Researchers at the Massachusetts Institute of Technology (MIT) came to that conclusion by analysing videos of two healthy people sneezing about 50 times over several days.

It's well known that sneezes can spread the flu and other infectious diseases such as measles, because viruses suspended in sneeze droplets can be inhaled by others or deposited on surfaces and later picked up as people touch them.

But it wasn't clear how far sneeze droplets can spread, or why some people are more likely to spread illness through sneezes than others.

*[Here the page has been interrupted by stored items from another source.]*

-- any list that contains s0, is sound for Reach and closed under adjacency has
-- membership = Reach (so any two such lists have the same members)
theorem mem_iff_reach {state : List (Int × Int)} {s0 : Int × Int} {R : List (Int × Int)}
    (h0 : s0 ∈ R)
    (hsound : ∀ v ∈ R, Reach state s0 v)
    (hclosed : ∀ v ∈ R, ∀ d ∈ DIRECTIONS, (v.1 + d.1, v.2 + d.2) ∈ state → (v.1 + d.1, v.2 + d.2) ∈ R) :
    ∀ p, p ∈ R ↔ Reach state s0 p := by
  intro p
  constructor
  · exact hsound p
  · intro hr
    induction hr with
    | base => exact h0
    | step d hp hd hmem ih => exact hclosed _ ih d hd hmem

-- properties of one pop's fold over DIRECTIONS
theorem bfsFold_spec (state : List (Int × Int)) (x y : Int) :
    ∀ (ds : List (Int × Int)) (visited : PySem.Set (Int × Int)) (qs : List (Int × Int)),
    visited.Nodup →
    (let vq := ds.foldl (bfsStep (PySem.Set.ofList state) x y) (visited, qs)
     (∀ v ∈ visited, v ∈ vq.1) ∧
     vq.1.Nodup ∧
     (∀ v ∈ vq.1, v ∈ visited ∨ (v ∈ state ∧ ∃ d ∈ ds, v = (x + d.1, y + d.2))) ∧
     (∀ q ∈ vq.2, q ∈ qs ∨ q ∈ vq.1) ∧
     (∀ q ∈ qs, q ∈ vq.2) ∧
     (∀ d ∈ ds, (x + d.1, y + d.2) ∈ state → (x + d.1, y + d.2) ∈ vq.1) ∧
     (∀ v ∈ vq.1, v ∈ visited ∨ v ∈ vq.2) ∧
     vq.2.length + visited.toFinset.card = qs.length + vq.1.toFinset.card) := by
  intro ds
  induction ds with
  | nil =>
      intro visited qs hnd
      simp only [List.foldl_nil]
      refine ⟨fun v hv => hv, hnd, fun v hv => Or.inl hv, fun q hq => Or.inl hq,
        fun q hq => hq, by simp, fun v hv => Or.inl hv, trivial⟩
  | cons d ds ih =>
      intro visited qs hnd
      simp only [List.foldl_cons]
      by_cases hcond : (PySem.Set.contains (PySem.Set.ofList state) (x + d.1, y + d.2) &&
          !(PySem.Set.contains visited (x + d.1, y + d.2))) = true
      · -- the step fires: nb fresh, in state
        have hnb_state : (x + d.1, y + d.2) ∈ state := by
          simp only [Bool.and_eq_true, PySem.Set.contains_iff, PySem.Set.mem_ofList] at hcond
          exact hcond.1
        have hnb_fresh : (x + d.1, y + d.2) ∉ visited := by
          simp only [Bool.and_eq_true, Bool.not_eq_true'] at hcond
          intro hmem
          have := (PySem.Set.contains_iff visited (x + d.1, y + d.2)).mpr hmem
          rw [this] at hcond; simp at hcond
        have hstep : bfsStep (PySem.Set.ofList state) x y (visited, qs) d =
            (PySem.Set.add visited (x + d.1, y + d.2), qs ++ [(x + d.1, y + d.2)]) := by
          simp only [bfsStep, hcond, if_pos]
        rw [hstep]
        have hnd' : (PySem.Set.add visited (x + d.1, y + d.2)).Nodup :=
          PySem.Set.nodup_add _ _ hnd
        obtain ⟨ha, hb, hc, hd', he, hf, h8, hg⟩ := ih (PySem.Set.add visited (x + d.1, y + d.2))
          (qs ++ [(x + d.1, y + d.2)]) hnd'
        refine ⟨?_, hb, ?_, ?_, ?_, ?_, ?_, ?_⟩
        · intro v hv; exact ha v ((PySem.Set.mem_add _ _ _).mpr (Or.inl hv))
        · intro v hv
          rcases hc v hv with h | ⟨hs, dd, hdd, hveq⟩
          · rcases (PySem.Set.mem_add _ _ _).mp h with h' | h'
            · exact Or.inl h'
            · exact Or.inr ⟨h' ▸ hnb_state, d, by simp, h'⟩
          · exact Or.inr ⟨hs, dd, List.mem_cons_of_mem _ hdd, hveq⟩
        · intro q hq
          rcases hd' q hq with h | h
          · rcases List.mem_append.mp h with h' | h'
            · exact Or.inl h'
            · simp only [List.mem_singleton] at h'
              exact Or.inr (ha _ (h' ▸ (PySem.Set.mem_add _ _ _).mpr (Or.inr rfl)))
          · exact Or.inr h
        · intro q hq; exact he q (List.mem_append.mpr (Or.inl hq))
        · intro dd hdd hs
          rcases List.mem_cons.mp hdd with h | h
          · subst h; exact ha _ ((PySem.Set.mem_add _ _ _).mpr (Or.inr rfl))
          · exact hf dd h hs
        · intro v hv
          rcases h8 v hv with h | h
          · rcases (PySem.Set.mem_add _ _ _).mp h with h' | h'
            · exact Or.inl h'
            · exact Or.inr (h' ▸ he _ (List.mem_append.mpr (Or.inr (List.mem_singleton.mpr rfl))))
          · exact Or.inr h
        · have hcard : (PySem.Set.add visited (x + d.1, y + d.2)).toFinset.card =
              visited.toFinset.card + 1 := by
            rw [PySem.Set.add_of_not_mem hnb_fresh]
            simp [List.toFinset_append]
            rw [Finset.card_insert_of_notMem (by simpa using hnb_fresh)]
          simp only [List.length_append, List.length_singleton] at hg ⊢
          omega
      · rw [Bool.not_eq_true] at hcond
        have hstep : bfsStep (PySem.Set.ofList state) x y (visited, qs) d = (visited, qs) := by
          unfold bfsStep
          rw [if_neg (by rw [Bool.eq_false_iff] at hcond; exact hcond)]
        rw [hstep]
        obtain ⟨ha, hb, hc, hd', he, hf, h8, hg⟩ := ih visited qs hnd
        refine ⟨ha, hb, fun v hv => (hc v hv).imp id (fun ⟨hs, dd, hdd, hveq⟩ =>
          ⟨hs, dd, List.mem_cons_of_mem _ hdd, hveq⟩), hd', he, ?_, h8, hg⟩
        intro dd hdd hs
        rcases List.mem_cons.mp hdd with h | h
        · subst h
          have hS : PySem.Set.contains (PySem.Set.ofList state) (x + dd.1, y + dd.2) = true :=
            (PySem.Set.contains_iff _ _).mpr ((PySem.Set.mem_ofList _ _).mpr hs)
          have hmemv : (x + dd.1, y + dd.2) ∈ visited := by
            by_contra hnm
            have hfalse : PySem.Set.contains visited (x + dd.1, y + dd.2) = false := by
              rw [Bool.eq_false_iff]
              exact fun h => hnm ((PySem.Set.contains_iff _ _).mp h)
            rw [hS, hfalse] at hcond
            simp at hcond
          exact ha _ hmemv
        · exact hf dd h hs
-- pv_equiv track=rewrite | github.com/pypi-data/pypi-mirror-27 | packages/arandomness/arandomness-0.2.0a1.tar.gz/arandomness-0.2.0a1/arandomness/string/max_substring.py | max_substring
-- ===== SOURCE A (Python) =====
-- def max_substring(words, position=0, _last_letter=''):
--     """Finds max substring shared by all strings starting at position
--
--     Args:
--
--         words (list): list of unicode of all words to compare
--
--         position (int): starting position in each word to begin analyzing
--                         for substring
--
--         _last_letter (unicode): last common letter, only for use
--                                 internally unless you really know what
--                                 you are doing
--
--     Returns:
--         unicode: max string common to all words
--
--     Examples:
--         .. code-block:: Python
--
--             >>> max_substring(['aaaa', 'aaab', 'aaac'])
--             'aaa'
--             >>> max_substring(['abbb', 'bbbb', 'cbbb'], position=1)
--             'bbb'
--             >>> max_substring(['abc', 'bcd', 'cde'])
--             ''
--     """
--
--     # If end of word is reached, begin reconstructing the substring
--     try:
--         letter = [word[position] for word in words]
--     except IndexError:
--         return _last_letter
--
--     # Recurse if position matches, else begin reconstructing the substring
--     if all(l == letter[0] for l in letter) is True:
--         _last_letter += max_substring(words, position=position + 1,
--                                       _last_letter=letter[0])
--         return _last_letter
--     else:
--         return _last_letter
-- ===== SOURCE B (Python) =====
-- def max_substring(words, position=0, _last_letter=''):
--     """Finds max substring shared by all strings starting at position.
--
--     Re-implementation: instead of materialising the list of letters at each
--     position, walk the first word as a reference and compare every other word
--     against it with an early exit on the first mismatch."""
--     first = words[0]
--     rest = words[1:]
--     chars = []
--     pos = position
--     while True:
--         try:
--             c = first[pos]
--             ok = True
--             for w in rest:
--                 if w[pos] != c:
--                     ok = False
--                     break
--         except IndexError:
--             break
--         if not ok:
--             break
--         chars.append(c)
--         pos += 1
--     return _last_letter + ''.join(chars)
-- ===== Notes on version B (the rewrite author's own statement) =====
-- stated objective: alternative
-- what changed: Replaces A's recursion, which builds a per-position list of all words' letters and rebuilds the string by concatenation on the way back, with an iterative loop that walks the first word as a reference, compares the remaining words against it with an early exit on the first mismatch, and joins the collected characters once.
-- outside the precondition, e.g. on max_substring([], 0, ''): A raises IndexError, B raises IndexError
import Mathlib
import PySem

Read: What is making you sneeze?

Sneeze droplets can cover the size of a room

In a prior study, the team led by MIT's Lydia Bourouiba found that within a few minutes, sneeze droplets can cover an area the size of a room and reach ventilation ducts at ceiling height.

In their latest new study, they discovered how sneeze droplets are formed within what they called a "high-propulsion sneeze cloud." The findings are slated for presentation Monday at the annual meeting of the American Physical Society in Mobile, Ala.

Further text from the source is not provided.